Кеннет уже не просто улыбался, он рассмеялся:

– Вот не думал, что ты меня так встретишь. Верил, что поможешь, посоветуешь, с рекомендациями поможешь или проводишь к Магистру. Матушка говорила, что ты у него в чести. Новости о доме хотел рассказать. Отец наш пропал, поехал к ущельским, да и не вернулся. У Магистра рыцарей просить хотел, чтобы поиск организовать, он же его должен помнить. Прости меня, брат, что подшутил так над тобой. К тебе же не пробиться иначе было, а я, если бы тебя сегодня не увидел, домой бы уже уехал, матушке пообещал. Она слегла после отцовского исчезновения и, наверное, не поднимается больше. Ждет нас с тобой, хочет попрощаться с обоими. Давай ввечеру встретимся, когда уже солнца сядут, и не будет пекла такого, а? Я на Речном перекрестке шатер синий поставлю и буду тебя ждать. А если надумаешь, так оттуда вместе и в замок наш поедем.

Замолчал, постоял недолго, вглядываясь в лицо брата, но ответа так и не дождался. На этом братья расстались, Кеннет ушел праздновать свою первую победу, а Райдер, в одиночестве остался смаковать горечь своего поражения.

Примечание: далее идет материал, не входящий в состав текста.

-- pv_equiv track=rewrite | github.com/devwithpug/Algorithm_Study | python/Programmers/월간_코드_챌린지_시즌3/answer2.py | solution
-- ===== SOURCE A (Python) =====
-- def solution(n, left, right):
--     arr = []
--
--     for i in range(left, right+1):
--         if i+1 < n:
--             arr.append(i+1)
--         elif (i+1) % n == 0:
--             arr.append(n)
--         elif (i+1)%n <= i//n:
--             arr.append(i//n+1)
--         else:
--             arr.append((i+1)%n)
--     return arr
-- ===== SOURCE B (Python) =====
-- def solution(n, left, right):
--     # Build the needed full rows of the matrix, then slice the flat window out.
--     # Row r of the matrix is r+1 repeated r+1 times followed by r+2..n
--     # (cell (r,c) holds max(r,c)+1).
--     if right < left:
--         return []
--     rows = []
--     for r in range(left // n, right // n + 1):
--         rows += [r + 1] * min(r + 1, n) + list(range(r + 2, n + 1))
--     return rows[left % n : left % n + right - left + 1]
-- ===== Notes on version B (the rewrite author's own statement) =====
-- stated objective: alternative
-- what changed: Instead of computing each element with A's per-index four-way branch cascade, B builds the needed full matrix rows (each row r is r+1 repeated r+1 times followed by r+2..n, built by list repetition and range) and slices the flat window [left%n : left%n+right-left+1] out of their concatenation; Pre_ excludes n<=0 (ZeroDivisionError for nonempty ranges) and ranges reaching indices outside the n x n matrix (negative, or i>=n*n with i%n==n-1), where A's cascade values are accidental.
-- outside the precondition, e.g. on solution(3, 11, 11): A returns [3], B returns [4]; on solution(3, -5, -5): A returns [-4], B returns [1]
import Mathlib
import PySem

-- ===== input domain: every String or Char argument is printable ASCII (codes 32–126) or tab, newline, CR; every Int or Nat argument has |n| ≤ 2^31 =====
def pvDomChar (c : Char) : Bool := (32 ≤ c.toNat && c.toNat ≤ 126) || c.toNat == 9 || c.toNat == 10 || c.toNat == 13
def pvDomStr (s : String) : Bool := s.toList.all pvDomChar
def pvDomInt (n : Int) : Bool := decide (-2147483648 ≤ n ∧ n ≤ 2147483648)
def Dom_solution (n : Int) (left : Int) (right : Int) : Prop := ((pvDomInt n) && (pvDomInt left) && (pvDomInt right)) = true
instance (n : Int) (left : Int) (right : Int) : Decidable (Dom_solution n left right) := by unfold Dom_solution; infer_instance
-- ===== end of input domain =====

-- B builds the needed full matrix rows (row r = r+1 repeated, then r+2..n) and slices
-- the flat window out of their concatenation, instead of A's per-index branch cascade.

-- ===== PORT A =====
def solution (n : Int) (left : Int) (right : Int) : List Int :=
  (PySem.List.pyRange left (right + 1) 1).foldl (fun arr i =>
    if i + 1 < n then arr ++ [i + 1]
    else if PySem.Int.mod (i + 1) n = 0 then arr ++ [n]
    else if PySem.Int.mod (i + 1) n ≤ PySem.Int.floordiv i n then arr ++ [PySem.Int.floordiv i n + 1]
    else arr ++ [PySem.Int.mod (i + 1) n]) []

-- ===== PORT B =====
def solution_alt (n : Int) (left : Int) (right : Int) : List Int :=
  if right < left then []
  else
    let rows := (PySem.List.pyRange (PySem.Int.floordiv left n) (PySem.Int.floordiv right n + 1) 1).foldl
      (fun rows r =>
        rows ++ (PySem.List.pyRepeat [r + 1] (if r + 1 ≤ n then r + 1 else n) ++ PySem.List.pyRange (r + 2) (n + 1) 1)) []
    PySem.List.slice rows (some (PySem.Int.mod left n))
      (some (PySem.Int.mod left n + right - left + 1))

-- ===== PRECONDITION & SPEC =====
-- first index ≥ left of the form i ≥ n² with i % n = n - 1 (the indices outside the n×n
-- matrix on which A's cascade returns the accidental value n)
def pvFirstBad (n : Int) (left : Int) : Int :=
  if left ≤ n * n + n - 1 then n * n + n - 1 else left + (n - 1 - left) % n

-- Pre_ admits every empty range, and otherwise excludes n ≤ 0 (n = 0 raises ZeroDivisionError)
-- and ranges containing a negative flat index or an index i ≥ n² with i % n = n - 1: such
-- indices lie outside the n×n matrix the problem is about, and there A's branch values are
-- accidents of its cascade.
def Pre_solution (n : Int) (left : Int) (right : Int) : Prop :=
  right < left ∨ (1 ≤ n ∧ 0 ≤ left ∧ right < pvFirstBad n left)
instance (n : Int) (left : Int) (right : Int) : Decidable (Pre_solution n left right) := by
  unfold Pre_solution; infer_instance

def pvWitness_solution : Int × Int × Int := (3, 2, 5)

def Spec_solution (n : Int) (left : Int) (right : Int) (out : List Int) : Prop :=
  out = solution_alt n left right
instance (n : Int) (left : Int) (right : Int) (out : List Int) : Decidable (Spec_solution n left right out) := by
  unfold Spec_solution; infer_instance

-- ===== CLAIM (what is proved, stated in full; the proofs are below) =====
def Claim_equal_solution : Prop := ∀ (n : Int) (left : Int) (right : Int),
  Dom_solution n left right → Pre_solution n left right →
  Spec_solution n left right (solution n left right)

-- ===== LEMMAS AND PROOFS =====

-- A's per-element branch cascade, as a function of i.
def cellA (n i : Int) : Int :=
  if i + 1 < n then i + 1
  else if PySem.Int.mod (i + 1) n = 0 then n
  else if PySem.Int.mod (i + 1) n ≤ PySem.Int.floordiv i n then PySem.Int.floordiv i n + 1
  else PySem.Int.mod (i + 1) n

-- the intended matrix cell value at flat index i
def pvMaxf (n i : Int) : Int :=
  max (PySem.Int.floordiv i n) (PySem.Int.mod i n) + 1

theorem solution_eq_map (n left right : Int) :
    solution n left right = (PySem.List.pyRange left (right + 1) 1).map (cellA n) := by
  unfold solution
  have hbody : (fun (arr : List Int) (i : Int) =>
      if i + 1 < n then arr ++ [i + 1]
      else if PySem.Int.mod (i + 1) n = 0 then arr ++ [n]
      else if PySem.Int.mod (i + 1) n ≤ PySem.Int.floordiv i n then arr ++ [PySem.Int.floordiv i n + 1]
      else arr ++ [PySem.Int.mod (i + 1) n])
      = fun arr i => arr ++ [cellA n i] := by
    funext arr i
    unfold cellA
    split_ifs <;> rfl
  rw [hbody, PySem.List.foldl_append_singleton_eq_map]
  simp

theorem cellA_eq_max (n i : Int) (hn : 1 ≤ n) (h0 : 0 ≤ i)
    (hi : i % n = n - 1 → i < n * n) :
    cellA n i = pvMaxf n i := by
  have hpos : (0 : Int) < n := hn
  unfold cellA pvMaxf
  rw [PySem.Int.floordiv_eq_ediv_of_pos hpos, PySem.Int.mod_eq_emod_of_pos hpos,
      PySem.Int.mod_eq_emod_of_pos hpos]
  have hkey : n * (i / n) + i % n = i := Int.ediv_add_emod i n
  have hr0 : 0 ≤ i % n := Int.emod_nonneg i (by omega)
  have hrn : i % n < n := Int.emod_lt_of_pos i hpos
  have hq0 : 0 ≤ i / n := Int.ediv_nonneg h0 (le_of_lt hpos)
  have hmod1 : (i + 1) % n = (i % n + 1) % n := by
    have h' : i + 1 = (i % n + 1) + n * (i / n) := by linarith [hkey]
    rw [h', Int.add_mul_emod_self_left]
  by_cases hb1 : i + 1 < n
  · have hq : i / n = 0 := Int.ediv_eq_zero_of_lt h0 (by omega)
    have hr : i % n = i := Int.emod_eq_of_lt h0 (by omega)
    rw [if_pos hb1, hq, hr, max_eq_right h0]
  · rw [if_neg hb1]
    by_cases hrtop : i % n = n - 1
    · have hz : (i + 1) % n = 0 := by
        rw [hmod1, hrtop]
        simp
      have hlt : i < n * n := hi hrtop
      have hqn : i / n < n := by rw [Int.ediv_lt_iff_lt_mul hpos]; exact hlt
      rw [if_pos hz, hrtop, max_eq_right (by omega : i / n ≤ n - 1)]
      omega
    · have hv : (i + 1) % n = i % n + 1 := by
        rw [hmod1]
        exact Int.emod_eq_of_lt (by omega) (by omega)
      have hz : ¬ (i + 1) % n = 0 := by omega
      rw [if_neg hz, hv]
      by_cases hc : i % n + 1 ≤ i / n
      · rw [if_pos hc, max_eq_left (by omega : i % n ≤ i / n)]
      · rw [if_neg hc, max_eq_right (by omega : i / n ≤ i % n)]

theorem maxf_cell (n r k : Int) (hn : 1 ≤ n) (_hr : 0 ≤ r) (hk0 : 0 ≤ k) (hkn : k < n) :
    pvMaxf n (r * n + k) = max r k + 1 := by
  have hpos : (0 : Int) < n := hn
  unfold pvMaxf
  rw [PySem.Int.floordiv_eq_ediv_of_pos hpos, PySem.Int.mod_eq_emod_of_pos hpos]
  have h1 : r * n + k = k + n * r := by ring
  have hdiv : (r * n + k) / n = r := by
    rw [h1, Int.add_mul_ediv_left _ _ (by omega : n ≠ 0),
        Int.ediv_eq_zero_of_lt hk0 hkn]
    ring
  have hmod : (r * n + k) % n = k := by
    rw [h1, Int.add_mul_emod_self_left, Int.emod_eq_of_lt hk0 hkn]
  rw [hdiv, hmod]

-- one matrix row, as built by B, equals the pvMaxf values of its flat indices
theorem row_eq (n r : Int) (hn : 1 ≤ n) (hr : 0 ≤ r) :
    PySem.List.pyRepeat [r + 1] (if r + 1 ≤ n then r + 1 else n) ++ PySem.List.pyRange (r + 2) (n + 1) 1
      = (PySem.List.pyRange (r * n) (r * n + n) 1).map (pvMaxf n) := by
  rw [show (if r + 1 ≤ n then r + 1 else n) = min (r + 1) n from (min_def _ _).symm]
  rw [PySem.List.pyRepeat_singleton, PySem.List.pyRange_one, PySem.List.pyRange_one]
  simp only [List.map_map]
  have hlen1 : (min (r + 1) n).toNat + (n + 1 - (r + 2)).toNat = (r * n + n - r * n).toNat := by
    rcases le_or_gt (r + 1) n with h | h
    · rw [min_eq_left h]; omega
    · rw [min_eq_right (by omega : n ≤ r + 1)]; omega
  apply List.ext_getElem
  · simp [hlen1]
  · intro j h1 h2
    simp only [List.length_append, List.length_replicate, List.length_map,
      List.length_range] at h1 h2
    have hjlt : (j : Int) < n := by omega
    rcases lt_or_ge j (min (r + 1) n).toNat with hj | hj
    · rw [List.getElem_append_left (by simpa using hj)]
      simp only [List.getElem_replicate, List.getElem_map, List.getElem_range,
        Function.comp_apply]
      rw [maxf_cell n r j hn hr (by positivity) hjlt]
      have : (j : Int) ≤ r := by
        rcases le_or_gt (r + 1) n with h | h
        · rw [min_eq_left h] at hj; exact_mod_cast by omega
        · rw [min_eq_right (by omega : n ≤ r + 1)] at hj; omega
      omega
    · rw [List.getElem_append_right (by simpa using hj)]
      simp only [List.getElem_map, List.getElem_range, Function.comp_apply,
        List.length_replicate]
      rw [maxf_cell n r j hn hr (by positivity) hjlt]
      have hmin : min (r + 1) n = r + 1 := by
        rcases le_or_gt (r + 1) n with h | h
        · exact min_eq_left h
        · exfalso
          rw [min_eq_right (by omega : n ≤ r + 1)] at hj
          omega
      rw [hmin] at hj ⊢
      have hjr : r + 1 ≤ (j : Int) := by omega
      have : r + 2 + ((j : Int) - (r + 1).toNat) = (j : Int) + 1 := by omega
      omega

-- the concatenation of rows rl .. rl+m-1 equals the pvMaxf values of flat indices rl*n .. (rl+m)*n-1
theorem rows_eq (n rl : Int) (hn : 1 ≤ n) (hrl : 0 ≤ rl) : ∀ m : Nat,
    (PySem.List.pyRange rl (rl + m) 1).foldl
      (fun rows r =>
        rows ++ (PySem.List.pyRepeat [r + 1] (if r + 1 ≤ n then r + 1 else n) ++ PySem.List.pyRange (r + 2) (n + 1) 1)) []
      = (PySem.List.pyRange (rl * n) ((rl + m) * n) 1).map (pvMaxf n) := by
  intro m
  induction m with
  | zero =>
    rw [PySem.List.pyRange_one_eq_nil (by omega), PySem.List.pyRange_one_eq_nil (by norm_num)]
    rfl
  | succ m ih =>
    have h1 : rl + (m + 1 : Nat) = (rl + m) + 1 := by push_cast; ring
    rw [h1, PySem.List.pyRange_one_succ_right (by omega), List.foldl_append, ih]
    have h2 : ((rl + m) + 1) * n = (rl + m) * n + n := by ring
    rw [h2, PySem.List.pyRange_one_append (rl * n) ((rl + m) * n) ((rl + m) * n + n)
      (by nlinarith [Int.natCast_nonneg m]) (by omega), List.map_append]
    simp only [List.foldl_cons, List.foldl_nil]
    rw [row_eq n (rl + m) hn (by positivity)]

-- ===== VERDICT (by name: the statement is the Claim_ definition above) =====
theorem solution_spec : Claim_equal_solution := by
  intro n left right _hdom hpre
  unfold Spec_solution
  rw [solution_eq_map]
  by_cases hlt : right < left
  · rw [PySem.List.pyRange_one_eq_nil (by omega)]
    unfold solution_alt
    rw [if_pos hlt]
    rfl
  · push_neg at hlt
    rcases hpre with hempty | ⟨hn, hl, hr⟩
    · omega
    · have hpos : (0 : Int) < n := hn
      unfold solution_alt
      rw [if_neg (by omega)]
      rw [PySem.Int.floordiv_eq_ediv_of_pos hpos, PySem.Int.floordiv_eq_ediv_of_pos hpos,
          PySem.Int.mod_eq_emod_of_pos hpos]
      set rl := left / n with hrl_def
      set rr := right / n with hrr_def
      have hrl0 : 0 ≤ rl := Int.ediv_nonneg hl (le_of_lt hpos)
      have hrlrr : rl ≤ rr := Int.ediv_le_ediv hpos hlt
      have hm : ∃ m : Nat, rr + 1 = rl + m := ⟨(rr + 1 - rl).toNat, by omega⟩
      obtain ⟨m, hmval⟩ := hm
      rw [hmval, rows_eq n rl hn hrl0 m, ← hmval]
      -- now the slice of the mapped big range
      have hlmod : left % n = left - rl * n := by
        have h := Int.ediv_add_emod left n
        rw [← hrl_def] at h
        linarith [mul_comm rl n]
      have hrmod : right % n = right - rr * n := by
        have h := Int.ediv_add_emod right n
        rw [← hrr_def] at h
        linarith [mul_comm rr n]
      have hmod0 : 0 ≤ left % n := Int.emod_nonneg left (by omega)
      have hmodn : left % n < n := Int.emod_lt_of_pos left hpos
      have hrmod0 : 0 ≤ right % n := Int.emod_nonneg right (by omega)
      have hrmodn : right % n < n := Int.emod_lt_of_pos right hpos
      -- split the big range at left and at right+1
      have hsplit1 : PySem.List.pyRange (rl * n) ((rr + 1) * n) 1
          = PySem.List.pyRange (rl * n) left 1 ++ PySem.List.pyRange left ((rr + 1) * n) 1 :=
        PySem.List.pyRange_one_append _ _ _ (by omega) (by nlinarith)
      have hsplit2 : PySem.List.pyRange left ((rr + 1) * n) 1
          = PySem.List.pyRange left (right + 1) 1 ++ PySem.List.pyRange (right + 1) ((rr + 1) * n) 1 :=
        PySem.List.pyRange_one_append _ _ _ (by omega) (by nlinarith)
      rw [hsplit1, hsplit2, List.map_append, List.map_append]
      have ha : (left % n).toNat = ((PySem.List.pyRange (rl * n) left 1).map (pvMaxf n)).length := by
        rw [List.length_map, PySem.List.length_pyRange_one]; omega
      have hb : (left % n + right - left + 1).toNat - (left % n).toNat
          = ((PySem.List.pyRange left (right + 1) 1).map (pvMaxf n)).length := by
        rw [List.length_map, PySem.List.length_pyRange_one]; omega
      rw [PySem.List.slice_toNat, ha, List.drop_left, ← ha, hb, List.take_left]
      -- finally: cellA agrees with pvMaxf on every admitted index
      refine List.map_congr_left ?_
      intro i hi
      rw [PySem.List.mem_pyRange_one] at hi
      refine cellA_eq_max n i hn (by omega) ?_
      intro hmod
      unfold pvFirstBad at hr
      split_ifs at hr with hlsmall
      · by_contra hge
        push_neg at hge
        have hkey : n * (i / n) + i % n = i := Int.ediv_add_emod i n
        have hq : n - 1 < i / n := by
          by_contra hq'
          push_neg at hq'
          have : n * (i / n) ≤ n * (n - 1) :=
            mul_le_mul_of_nonneg_left hq' (by omega)
          nlinarith
        have : n * n ≤ n * (i / n) :=
          mul_le_mul_of_nonneg_left (by omega) (by omega)
        omega
      · exfalso
        have hd0 : 0 ≤ (n - 1 - left) % n := Int.emod_nonneg _ (by omega)
        have hdn : (n - 1 - left) % n < n := Int.emod_lt_of_pos _ hpos
        have hne : (n - 1) % n = n - 1 := Int.emod_eq_of_lt (by omega) (by omega)
        have h1 : (i - left) % n = (n - 1 - left) % n := by
          rw [Int.sub_emod i left, Int.sub_emod (n - 1) left, hmod, hne]
        have h2 : (i - left) % n = i - left :=
          Int.emod_eq_of_lt (by omega) (by omega)
        omega
      omega
      omega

Смеркалось. И вот, едет Райдер фон Изм, бывшая краса и гордость блангоррского рыцарства, сын пастыря, имя которого до сих пор упоминают, как справедливого, исключительно честного и доброго, по ночным тропам на своем верном единороге на ночное свидание с младшим братом. Ледяная заноза поражения уже прочно проросла в сердце и постепенно превращалась глыбу, замораживая чувства. Мысли не давали ни отдыху, ни покоя, казалось, что все вокруг кричит: «Ты проиграл! Ты проиграл!», – издевательски похихикивая. Лицо брата превращалось в гримасничающую маску, которая тоже кричала о проигрыше. Вокруг летало уже много таких кривляющихся масок-лиц – Примов, прекрасных и не очень дам, родителей, лица всей ненавистной семейки фон Мааров, всех остальных фонов и их прислуги, даже сам Магистр, он тоже кричал и смеялся.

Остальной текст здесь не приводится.